Search code examples
hazelcasthazelcast-imap

What is the main difference between the new PNCOUNTER and IAtomicLong in Hazelcast?


I have issues understanding the new features of hazelcast 5.0 Which is the main difference between those data structures? because pncounter is a counter that replicates data and when there is no more updates they combine together, I want to understand how does PNCounter of hazelcast controls the concurrency on hazelcast.

The replicant count max value it's about the max nodes you have running on hazelcast?

How does work internally? because I need to understand how this works, I'm working with a counter that counts the activity of several clients, we create like 1000 or even more pncounters for different activities because I don't know if one pn counter would work.

Does the client know which counter need to connect or does the counter follow a certain logic flow? I don't understand this feature, I really want to know the difference between pncounter and atomiclong.
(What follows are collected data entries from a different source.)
-- pv_equiv track=rewrite | github.com/Ravi-0412/DSA-Program-And-Notes | Prefix Sum/2420. Find All Good Indices.py | goodIndices
-- ===== SOURCE A (Python) =====
-- from typing import List
--
-- def goodIndices(a: List[int], k: int) -> List[int]:
--     n, ans= len(a) ,[]
--     dp1 , dp2= [1]*(n+1), [1]*(n+1)
--     for i in range(1,n):
--         if a[i-1]>=a[i]:  dp1[i]= dp1[i-1]+1
--
--     for i in range(n-2,-1,-1):
--         if a[i]<=a[i+1]:  dp2[i]= dp2[i+1]+1
--
--     for i in range(k,n-k):
--         if dp1[i-1]>=k and dp2[i+1]>=k: ans+= [i]
--     return ans
-- ===== SOURCE B (Python) =====
-- from typing import List
--
-- def goodIndices(a: List[int], k: int) -> List[int]:
--     n = len(a)
--     return [i for i in range(k, n - k)
--             if all(a[j] >= a[j + 1] for j in range(i - k, i - 1))
--             and all(a[j] <= a[j + 1] for j in range(i + 1, i + k))]
-- ===== Notes on version B (the rewrite author's own statement) =====
-- stated objective: simpler
-- what changed: Dropped the dp1/dp2 prefix/suffix run-length tables; B is a single comprehension that directly verifies each candidate's left window is non-increasing and right window is non-decreasing.
import Mathlib
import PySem

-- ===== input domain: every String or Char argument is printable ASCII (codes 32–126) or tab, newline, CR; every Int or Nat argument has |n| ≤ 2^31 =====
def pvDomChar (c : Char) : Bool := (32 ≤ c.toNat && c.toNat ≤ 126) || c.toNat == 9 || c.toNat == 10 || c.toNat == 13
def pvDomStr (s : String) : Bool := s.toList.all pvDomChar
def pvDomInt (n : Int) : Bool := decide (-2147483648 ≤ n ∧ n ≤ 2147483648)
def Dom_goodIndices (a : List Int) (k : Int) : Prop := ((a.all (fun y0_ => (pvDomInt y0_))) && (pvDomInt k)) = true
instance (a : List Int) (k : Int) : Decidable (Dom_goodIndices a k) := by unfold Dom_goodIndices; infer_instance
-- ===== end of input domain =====

-- B replaces A's dp1/dp2 run-length tables by a direct per-candidate window check (simpler: one comprehension).

-- ===== PORT A =====
-- a[i] with an Int index; on every access either port makes under Pre_ the index is in range,
-- so the default 0 is never returned (exact for Python's indexing there).
def pvIdx (xs : List Int) (i : Int) : Int := PySem.List.pyGetD xs i 0

def goodIndices (a : List Int) (k : Int) : List Int :=
  let n : Int := a.length
  let dp1 : List Int := List.replicate (a.length + 1) 1
  let dp2 : List Int := List.replicate (a.length + 1) 1
  let dp1 := (PySem.List.pyRange 1 n 1).foldl
    (fun d i => if pvIdx a (i-1) ≥ pvIdx a i then PySem.List.pySetD d i (pvIdx d (i-1) + 1) else d) dp1
  let dp2 := (PySem.List.pyRange (n-2) (-1) (-1)).foldl
    (fun d i => if pvIdx a i ≤ pvIdx a (i+1) then PySem.List.pySetD d i (pvIdx d (i+1) + 1) else d) dp2
  (PySem.List.pyRange k (n-k) 1).foldl
    (fun ans i => if pvIdx dp1 (i-1) ≥ k ∧ pvIdx dp2 (i+1) ≥ k then ans ++ [i] else ans) []

-- ===== PORT B =====
def goodIndices_alt (a : List Int) (k : Int) : List Int :=
  let n : Int := a.length
  (PySem.List.pyRange k (n - k) 1).filter (fun i =>
    ((PySem.List.pyRange (i - k) (i - 1) 1).all (fun j => pvIdx a j ≥ pvIdx a (j+1))) &&
    ((PySem.List.pyRange (i + 1) (i + k) 1).all (fun j => pvIdx a j ≤ pvIdx a (j+1))))

-- ===== PRECONDITION & SPEC =====
-- Pre_ excludes exactly k < 0, on which A always raises IndexError (the last loop indexes dp past its end).
def Pre_goodIndices (a : List Int) (k : Int) : Prop := 0 ≤ k
instance (a : List Int) (k : Int) : Decidable (Pre_goodIndices a k) := by unfold Pre_goodIndices; infer_instance
def pvWitness_goodIndices : List Int × Int := ([2, 1, 1, 1, 3, 4, 1], 2)

def Spec_goodIndices (a : List Int) (k : Int) (out : List Int) : Prop := out = goodIndices_alt a k
instance (a : List Int) (k : Int) (out : List Int) : Decidable (Spec_goodIndices a k out) := by unfold Spec_goodIndices; infer_instance

-- ===== CLAIM (what is proved, stated in full; the proofs are below) =====
def Claim_equal_goodIndices : Prop := ∀ (a : List Int) (k : Int), Dom_goodIndices a k → Pre_goodIndices a k → Spec_goodIndices a k (goodIndices a k)

-- ===== LEMMAS AND PROOFS =====

-- length of the non-increasing run of a ending at index j (the final value of dp1[j])
def runL (a : List Int) : ℕ → Int
  | 0 => 1
  | j+1 => if pvIdx a j ≥ pvIdx a (j+1) then runL a j + 1 else 1

-- length of the non-decreasing run of a starting at index j (the final value of dp2[j])
def runR (a : List Int) (j : ℕ) : Int :=
  if a.length ≤ j + 1 then 1
  else if pvIdx a j ≤ pvIdx a (j+1) then runR a (j+1) + 1 else 1
termination_by a.length - j

-- the loop bodies of A's two dp loops (named so the invariants below can speak about them)
def step1 (a : List Int) (d : List Int) (i : Int) : List Int :=
  if pvIdx a (i-1) ≥ pvIdx a i then PySem.List.pySetD d i (pvIdx d (i-1) + 1) else d
def step2 (a : List Int) (d : List Int) (i : Int) : List Int :=
  if pvIdx a i ≤ pvIdx a (i+1) then PySem.List.pySetD d i (pvIdx d (i+1) + 1) else d

theorem runL_pos (a : List Int) (j : ℕ) : 1 ≤ runL a j := by
  induction j with
  | zero => simp [runL]
  | succ j ih => unfold runL; split <;> omega

theorem runR_pos (a : List Int) (j : ℕ) : 1 ≤ runR a j := by
  unfold runR
  split
  · omega
  · have := runR_pos a (j+1)
    split <;> omega
termination_by a.length - j

theorem runR_base (a : List Int) (j : ℕ) (h : a.length ≤ j + 1) : runR a j = 1 := by
  unfold runR; simp [h]

theorem runL_ge (a : List Int) (j : ℕ) (c : Int) (hc : 1 ≤ c) :
    c ≤ runL a j ↔ (c ≤ (j : Int) + 1 ∧
      ∀ t : ℕ, (j : Int) - c < t → t < j → pvIdx a t ≥ pvIdx a (t+1)) := by
  induction j generalizing c with
  | zero =>
    simp only [runL]
    constructor
    · intro h
      exact ⟨by omega, fun t _ ht2 => absurd ht2 (by omega)⟩
    · rintro ⟨h1, _⟩; omega
  | succ j ih =>
    unfold runL
    split
    · rename_i hcmp
      by_cases hc1 : c = 1
      · subst hc1
        have := runL_pos a j
        constructor
        · intro _
          refine ⟨by push_cast; omega, fun t ht1 ht2 => ?_⟩
          push_cast at ht1; omega
        · intro _; omega
      · have hc2 : 2 ≤ c := by omega
        have hstep : c ≤ runL a j + 1 ↔ c - 1 ≤ runL a j := by omega
        rw [hstep, ih (c-1) (by omega)]
        constructor
        · rintro ⟨h1, h2⟩
          refine ⟨by push_cast; omega, fun t ht1 ht2 => ?_⟩
          by_cases htj : t = j
          · subst htj; exact hcmp
          · exact h2 t (by push_cast at ht1 ⊢; omega) (by omega)
        · rintro ⟨h1, h2⟩
          refine ⟨by push_cast at h1; omega, fun t ht1 ht2 => ?_⟩
          exact h2 t (by push_cast at ht1 ⊢; omega) (by omega)
    · rename_i hcmp
      constructor
      · intro h
        have hc1 : c = 1 := by omega
        subst hc1
        refine ⟨by push_cast; omega, fun t ht1 ht2 => ?_⟩
        push_cast at ht1; omega
      · rintro ⟨h1, h2⟩
        by_cases hc1 : c = 1
        · omega
        · exact absurd (h2 j (by push_cast; omega) (by omega)) hcmp

theorem runR_ge (a : List Int) (j : ℕ) (c : Int) (hc : 1 ≤ c) (hj : j + 1 ≤ a.length) :
    c ≤ runR a j ↔ (c ≤ (a.length : Int) - j ∧
      ∀ t : ℕ, j ≤ t → (t : Int) < j + c - 1 → pvIdx a t ≤ pvIdx a (t+1)) := by
  unfold runR
  split
  · rename_i h
    constructor
    · intro hle
      refine ⟨by omega, fun t ht1 ht2 => ?_⟩
      omega
    · rintro ⟨h1, _⟩; omega
  · rename_i h
    split
    · rename_i hcmp
      by_cases hc1 : c = 1
      · subst hc1
        have := runR_pos a (j+1)
        constructor
        · intro _
          exact ⟨by omega, fun t ht1 ht2 => by omega⟩
        · intro _; omega
      · have hc2 : 2 ≤ c := by omega
        have hstep : c ≤ runR a (j+1) + 1 ↔ c - 1 ≤ runR a (j+1) := by omega
        rw [hstep, runR_ge a (j+1) (c-1) (by omega) (by omega)]
        constructor
        · rintro ⟨h1, h2⟩
          refine ⟨by push_cast at h1 ⊢; omega, fun t ht1 ht2 => ?_⟩
          by_cases htj : t = j
          · subst htj; exact hcmp
          · exact h2 t (by omega) (by push_cast at ht2 ⊢; omega)
        · rintro ⟨h1, h2⟩
          refine ⟨by push_cast at h1 ⊢; omega, fun t ht1 ht2 => ?_⟩
          exact h2 t (by omega) (by push_cast at ht2 ⊢; omega)
    · rename_i hcmp
      constructor
      · intro hle
        have hc1 : c = 1 := by omega
        subst hc1
        exact ⟨by omega, fun t ht1 ht2 => by omega⟩
      · rintro ⟨h1, h2⟩
        by_cases hc1 : c = 1
        · omega
        · exact absurd (h2 j (by omega) (by omega)) hcmp
termination_by a.length - j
for me it's like atomiclong which the feature that it can replicate.


Solution

  • It all boils down to the CAP Theorem.

    In summary, out of Consistency, Availability & Partition-Resistance, you can pick 2 out of 3. And since Hazelcast is distributed by nature, your choice is between Consistency and Availability.

    IAtomicLong is a member of CP Subsystem API

    -- https://docs.hazelcast.com/imdg/4.2/data-structures/iatomiclong

    A Conflict-free Replicated Data Type (CRDT) is a distributed data structure that achieves high availability by relaxing consistency constraints. There may be several replicas for the same data and these replicas can be modified concurrently without coordination. This means that you may achieve high throughput and low latency when updating a CRDT data structure. On the other hand, all of the updates are replicated asynchronously.

    -- https://docs.hazelcast.com/imdg/4.2/data-structures/pn-counter

    In summary, IAtomicLong sacrifices Availability for Consistency. The result will always be correct, but it might not always be available.

    PNCounter makes the opposite trade-off. It's always available (depending on the number of nodes of the cluster, of course) but it's eventually consistent as it's asynchronously replicated.